While it is more dangerous in a crowded street, it is so only because there are more persons to be injured, but as to each person it is but slightly more dangerous than to one of the smaller number in a less crowded locality. Speeding is dangerous because of the locality. The drunken driver is a danger in any locality, if there are persons present to be injured.
The fact that he is a menace to life and to private property justifies the state in prescribing penalties for the act, just as it may do for violations of general sanitary, health and comfort laws. A manslaughter committed by an intoxicated driver in driving his vehicle over a victim is as much punishable by the state when committed on the streets of a city as if committed elsewhere. A vast number of acts are made punishable by the Penal Code because their commission involves a general menace to the public, even though in their commission, no person is injured. It is a felony for an intoxicated trainman to run a railroad train. A druggist must take certain precautions in selling poisonous drugs; it is a misdemeanor to carry concealed weapons or to leave a campfire burning and unattended. These cases and dozens of others that could be enumerated demonstrate that the state, in the exercise of its sovereign power and for the protection of its people, has authority to interdict on the public highways in every part of the state the driving of a motor or other vehicle by an intoxicated person. [4] It is a fundamental rule that the state may by appropriate penalties protect life, liberty, property, and the public peace in every part of its territory.
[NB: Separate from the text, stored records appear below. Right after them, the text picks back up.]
-- pv_equiv track=rewrite | github.com/micalon1/small_tasks | prog4.py | get_key_to_min
-- ===== SOURCE A (Python) =====
-- def get_key_to_min(d):
--     valid = []
--     for key in d:
--         if d[key] >= 10:
--             valid.append(d[key])
--     low = min(valid)
--     for k in d:
--         if d[k] == low:
--             return k
-- ===== SOURCE B (Python) =====
-- def get_key_to_min(d):
--     return min((k for k in d if d[k] >= 10), key=lambda k: d[k])
-- ===== Notes on version B (the rewrite author's own statement) =====
-- stated objective: idiomatic
-- what changed: Replaces A's three passes (collect valid values, min over the value list, rescan for the matching key) with a single min-with-key reduction over a filtered key generator, relying on min's first-occurrence tie-break.
-- outside the precondition, e.g. on get_key_to_min({}): A raises ValueError, B raises ValueError
import Mathlib
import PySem

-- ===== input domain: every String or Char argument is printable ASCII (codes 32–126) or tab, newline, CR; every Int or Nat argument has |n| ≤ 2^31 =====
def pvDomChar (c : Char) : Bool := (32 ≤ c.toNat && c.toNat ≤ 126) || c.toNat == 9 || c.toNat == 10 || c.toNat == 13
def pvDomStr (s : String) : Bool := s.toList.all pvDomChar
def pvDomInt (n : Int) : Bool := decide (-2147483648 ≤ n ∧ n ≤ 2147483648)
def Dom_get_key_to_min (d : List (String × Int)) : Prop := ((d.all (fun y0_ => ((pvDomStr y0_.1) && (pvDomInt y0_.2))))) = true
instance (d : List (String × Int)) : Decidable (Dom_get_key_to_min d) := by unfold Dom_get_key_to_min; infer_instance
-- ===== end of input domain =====

-- B replaces A's three passes (collect valid values, min of that list, rescan for the matching key)
-- by one min-with-key reduction over the filtered keys; same O(n) cost, single pass after the filter.


-- ===== PORT A =====
-- 'd' is the dict's items in insertion order; 'for key in d' iterates the keys, 'd[key]' is the
-- dict lookup (the key always comes from d itself, so getD's default is never taken under Pre_'s Nodup).
def get_key_to_min (d : List (String × Int)) : String :=
  match PySem.List.min?
      (d.foldl (fun acc p => if 10 ≤ (PySem.Dict.mk d).getD p.1 0 then acc ++ [(PySem.Dict.mk d).getD p.1 0] else acc) ([] : List Int))
      (fun x => x) with
  | none => ""   -- min([]) raises ValueError in Python; excluded by Pre_
  | some low =>
    match d.find? (fun p => (PySem.Dict.mk d).getD p.1 0 == low) with
    | some p => p.1
    | none => ""  -- Python would fall off the loop and return None; unreachable when low comes from d

-- ===== PORT B =====
def get_key_to_min_alt (d : List (String × Int)) : String :=
  match PySem.List.min?
      ((d.map Prod.fst).filter (fun k => decide (10 ≤ (PySem.Dict.mk d).getD k 0)))
      (fun k => (PySem.Dict.mk d).getD k 0) with
  | some k => k
  | none => ""  -- min() of an empty generator raises ValueError in Python; excluded by Pre_

-- ===== PRECONDITION & SPEC =====
-- Pre_ excludes (a) inputs with no value ≥ 10, where Python's min([]) raises ValueError, and
-- (b) lists with duplicate keys, which do not represent a Python dict (dict construction collapses them).
def Pre_get_key_to_min (d : List (String × Int)) : Prop :=
  (d.map Prod.fst).Nodup ∧ ∃ p ∈ d, 10 ≤ p.2
instance (d : List (String × Int)) : Decidable (Pre_get_key_to_min d) := by unfold Pre_get_key_to_min; infer_instance
def pvWitness_get_key_to_min : (List (String × Int)) := [("a", 7), ("b", 12), ("c", 15)]

def Spec_get_key_to_min (d : List (String × Int)) (out : String) : Prop := out = get_key_to_min_alt d
instance (d : List (String × Int)) (out : String) : Decidable (Spec_get_key_to_min d out) := by unfold Spec_get_key_to_min; infer_instance

-- ===== CLAIM (what is proved, stated in full; the proofs are below) =====
def Claim_equal_get_key_to_min : Prop := ∀ (d : List (String × Int)), Dom_get_key_to_min d → Pre_get_key_to_min d → Spec_get_key_to_min d (get_key_to_min d)

-- ===== LEMMAS AND PROOFS =====

-- the min?-fold step, abbreviated for the lemmas below
def pvStep {α : Type} (key : α → Int) (acc : Option α) (x : α) : Option α :=
  match acc with
  | none => some x
  | some m => if key x < key m then some x else some m

theorem min?_eq_foldl {α : Type} (key : α → Int) (xs : List α) :
    PySem.List.min? xs key = xs.foldl (pvStep key) none := rfl

-- the min?-fold over a mapped list is the fold with the composed key
theorem foldl_pvStep_map {α β : Type} (f : α → β) (g : β → Int) :
    ∀ (xs : List α) (acc : Option α),
      (xs.map f).foldl (pvStep g) (acc.map f) = (xs.foldl (pvStep (g ∘ f)) acc).map f := by
  intro xs
  induction xs with
  | nil => intro acc; rfl
  | cons x t ih =>
    intro acc
    simp only [List.map_cons, List.foldl_cons]
    have hstep : pvStep g (acc.map f) (f x) = (pvStep (g ∘ f) acc x).map f := by
      cases acc with
      | none => rfl
      | some m =>
        simp only [pvStep, Option.map_some, Function.comp]
        split <;> simp
    rw [hstep, ih]

theorem min?_map {α β : Type} (f : α → β) (g : β → Int) (xs : List α) :
    PySem.List.min? (xs.map f) g = (PySem.List.min? xs (g ∘ f)).map f := by
  rw [min?_eq_foldl, min?_eq_foldl]
  simpa using foldl_pvStep_map f g xs none

-- firstness: the min?-fold from 'some a' yields the first element attaining the minimum key
theorem minFoldH {α : Type} (key : α → Int) :
    ∀ (xs : List α) (a : α),
      ∃ m, xs.foldl (pvStep key) (some a) = some m ∧ key m ≤ key a ∧ (∀ y ∈ xs, key m ≤ key y) ∧
        (m = a ∨ (key m < key a ∧ xs.find? (fun x => key x == key m) = some m)) := by
  intro xs
  induction xs with
  | nil => intro a; exact ⟨a, rfl, le_refl _, by simp, Or.inl rfl⟩
  | cons x t ih =>
    intro a
    simp only [List.foldl_cons]
    by_cases h : key x < key a
    · have hstep : pvStep key (some a) x = some x := by simp [pvStep, h]
      rw [hstep]
      obtain ⟨m, hm, hle, hall, hdisj⟩ := ih x
      refine ⟨m, hm, le_of_lt (lt_of_le_of_lt hle h), ?_, ?_⟩
      · intro y hy
        rcases List.mem_cons.mp hy with rfl | hy
        · exact hle
        · exact hall y hy
      · right
        refine ⟨lt_of_le_of_lt hle h, ?_⟩
        rcases hdisj with rfl | ⟨hlt, hfind⟩
        · simp [List.find?_cons]
        · have hne : (key x == key m) = false := by
            simp only [beq_eq_false_iff_ne, ne_eq]
            omega
          simp only [List.find?_cons, hne]
          exact hfind
    · have hstep : pvStep key (some a) x = some a := by simp [pvStep, h]
      rw [hstep]
      obtain ⟨m, hm, hle, hall, hdisj⟩ := ih a
      have hax : key a ≤ key x := le_of_not_gt h
      refine ⟨m, hm, hle, ?_, ?_⟩
      · intro y hy
        rcases List.mem_cons.mp hy with rfl | hy
        · exact le_trans hle hax
        · exact hall y hy
      · rcases hdisj with rfl | ⟨hlt, hfind⟩
        · exact Or.inl rfl
        · right
          refine ⟨hlt, ?_⟩
          have hne : (key x == key m) = false := by
            simp only [beq_eq_false_iff_ne, ne_eq]
            omega
          simp only [List.find?_cons, hne]
          exact hfind

-- min? returns the FIRST element attaining the minimal key
theorem min?_find? {α : Type} (key : α → Int) (xs : List α) (m : α)
    (h : PySem.List.min? xs key = some m) :
    xs.find? (fun x => key x == key m) = some m := by
  cases xs with
  | nil => rw [min?_eq_foldl] at h; simp at h
  | cons a t =>
    rw [min?_eq_foldl] at h
    simp only [List.foldl_cons] at h
    have hstep : pvStep key none a = some a := rfl
    rw [hstep] at h
    obtain ⟨m', hm', hle, hall, hdisj⟩ := minFoldH key t a
    rw [hm'] at h
    have hmm : m' = m := by injection h
    subst hmm
    rcases hdisj with rfl | ⟨hlt, hfind⟩
    · simp [List.find?_cons]
    · have hne : (key a == key m') = false := by
        simp only [beq_eq_false_iff_ne, ne_eq]
        omega
      simp only [List.find?_cons, hne]
      exact hfind

-- a find? whose predicate implies the filter predicate passes through the filter
theorem find?_eq_find?_filter {α : Type} (q r : α → Bool) (himp : ∀ x, q x = true → r x = true) :
    ∀ (l : List α), l.find? q = (l.filter r).find? q := by
  intro l
  induction l with
  | nil => rfl
  | cons x t ih =>
    by_cases hq : q x = true
    · have hr := himp x hq
      simp [List.find?_cons, List.filter_cons, hq, hr]
    · have hq' : q x = false := by simpa using hq
      by_cases hr : r x = true
      · simp [List.find?_cons, List.filter_cons, hq', hr, ih]
      · have hr' : r x = false := by simpa using hr
        simp [List.find?_cons, List.filter_cons, hq', hr', ih]

-- the 'valid.append' loop collects exactly the filtered, looked-up values
theorem foldl_append_ite_filter {α β : Type} (p : α → Prop) [DecidablePred p] (f : α → β) :
    ∀ (l : List α) (acc : List β),
      l.foldl (fun acc x => if p x then acc ++ [f x] else acc) acc
        = acc ++ (l.filter (fun x => decide (p x))).map f := by
  intro l
  induction l with
  | nil => intro acc; simp
  | cons x t ih =>
    intro acc
    by_cases h : p x
    · simp [List.filter_cons, h, ih]
    · simp [List.filter_cons, h, ih]

-- the main equivalence, with no hypothesis at all: the two Lean ports agree on every input
theorem ports_agree (d : List (String × Int)) :
    get_key_to_min d = get_key_to_min_alt d := by
  unfold get_key_to_min get_key_to_min_alt
  set L : String → Int := fun k => (PySem.Dict.mk d).getD k 0 with hL
  set ks : List String := (d.map Prod.fst).filter (fun k => decide (10 ≤ L k)) with hks
  have hvalid : d.foldl (fun acc p => if 10 ≤ (PySem.Dict.mk d).getD p.1 0 then acc ++ [(PySem.Dict.mk d).getD p.1 0] else acc) ([] : List Int)
      = ks.map L := by
    rw [foldl_append_ite_filter (fun p : String × Int => 10 ≤ (PySem.Dict.mk d).getD p.1 0) (fun p => (PySem.Dict.mk d).getD p.1 0)]
    rw [hks, List.filter_map, List.map_map]
    simp only [List.nil_append]
    rfl
  rw [hvalid]
  have hmap : PySem.List.min? (ks.map L) (fun x => x) = (PySem.List.min? ks L).map L := by
    rw [min?_map L (fun x => x) ks]; rfl
  rw [hmap]
  cases hmin : PySem.List.min? ks L with
  | none => simp
  | some m =>
    simp only [Option.map_some]
    -- 10 ≤ L m, because m survives the filter
    have hmem : m ∈ ks := PySem.List.min?_mem hmin
    have h10 : 10 ≤ L m := by
      rw [hks] at hmem
      have := (List.mem_filter.mp hmem).2
      simpa using this
    -- A's rescan over d finds exactly m
    have hfindks : ks.find? (fun k => L k == L m) = some m := min?_find? L ks m hmin
    have hkeys : (d.map Prod.fst).find? (fun k => L k == L m) = some m := by
      rw [find?_eq_find?_filter (fun k => L k == L m) (fun k => decide (10 ≤ L k))
        (by intro x hx; have : L x = L m := by simpa using hx
            simp [this, h10])]
      rw [← hks]; exact hfindks
    rw [List.find?_map] at hkeys
    cases hfd : d.find? ((fun k => L k == L m) ∘ Prod.fst) with
    | none => rw [hfd] at hkeys; simp at hkeys
    | some p =>
      rw [hfd] at hkeys
      simp only [Option.map_some, Option.some.injEq] at hkeys
      have hfd' : d.find? (fun p => (PySem.Dict.mk d).getD p.1 0 == L m) = some p := by
        simpa [Function.comp, hL] using hfd
      rw [hfd']
      exact hkeys

-- ===== VERDICT (by name: the statement is the Claim_ definition above) =====
theorem get_key_to_min_spec : Claim_equal_get_key_to_min := by
  intro d _ _
  unfold Spec_get_key_to_min
  exact ports_agree d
And, except as to matters of *147 purely municipal concern, it may extend this protection to the denizens of crowded cities the same as to those in rural districts.
Our conclusion is that the act charged against the petitioner is punishable under section 17 of the Motor Vehicle Act.
The petition is dismissed.
Hart, J., and Burnett, J., concurred.
A petition to have the cause heard in the supreme court, after judgment in the district court of appeal, was denied by the supreme court on August 9, 1920.
All the Justices concurred, except Sloane, J., who was absent.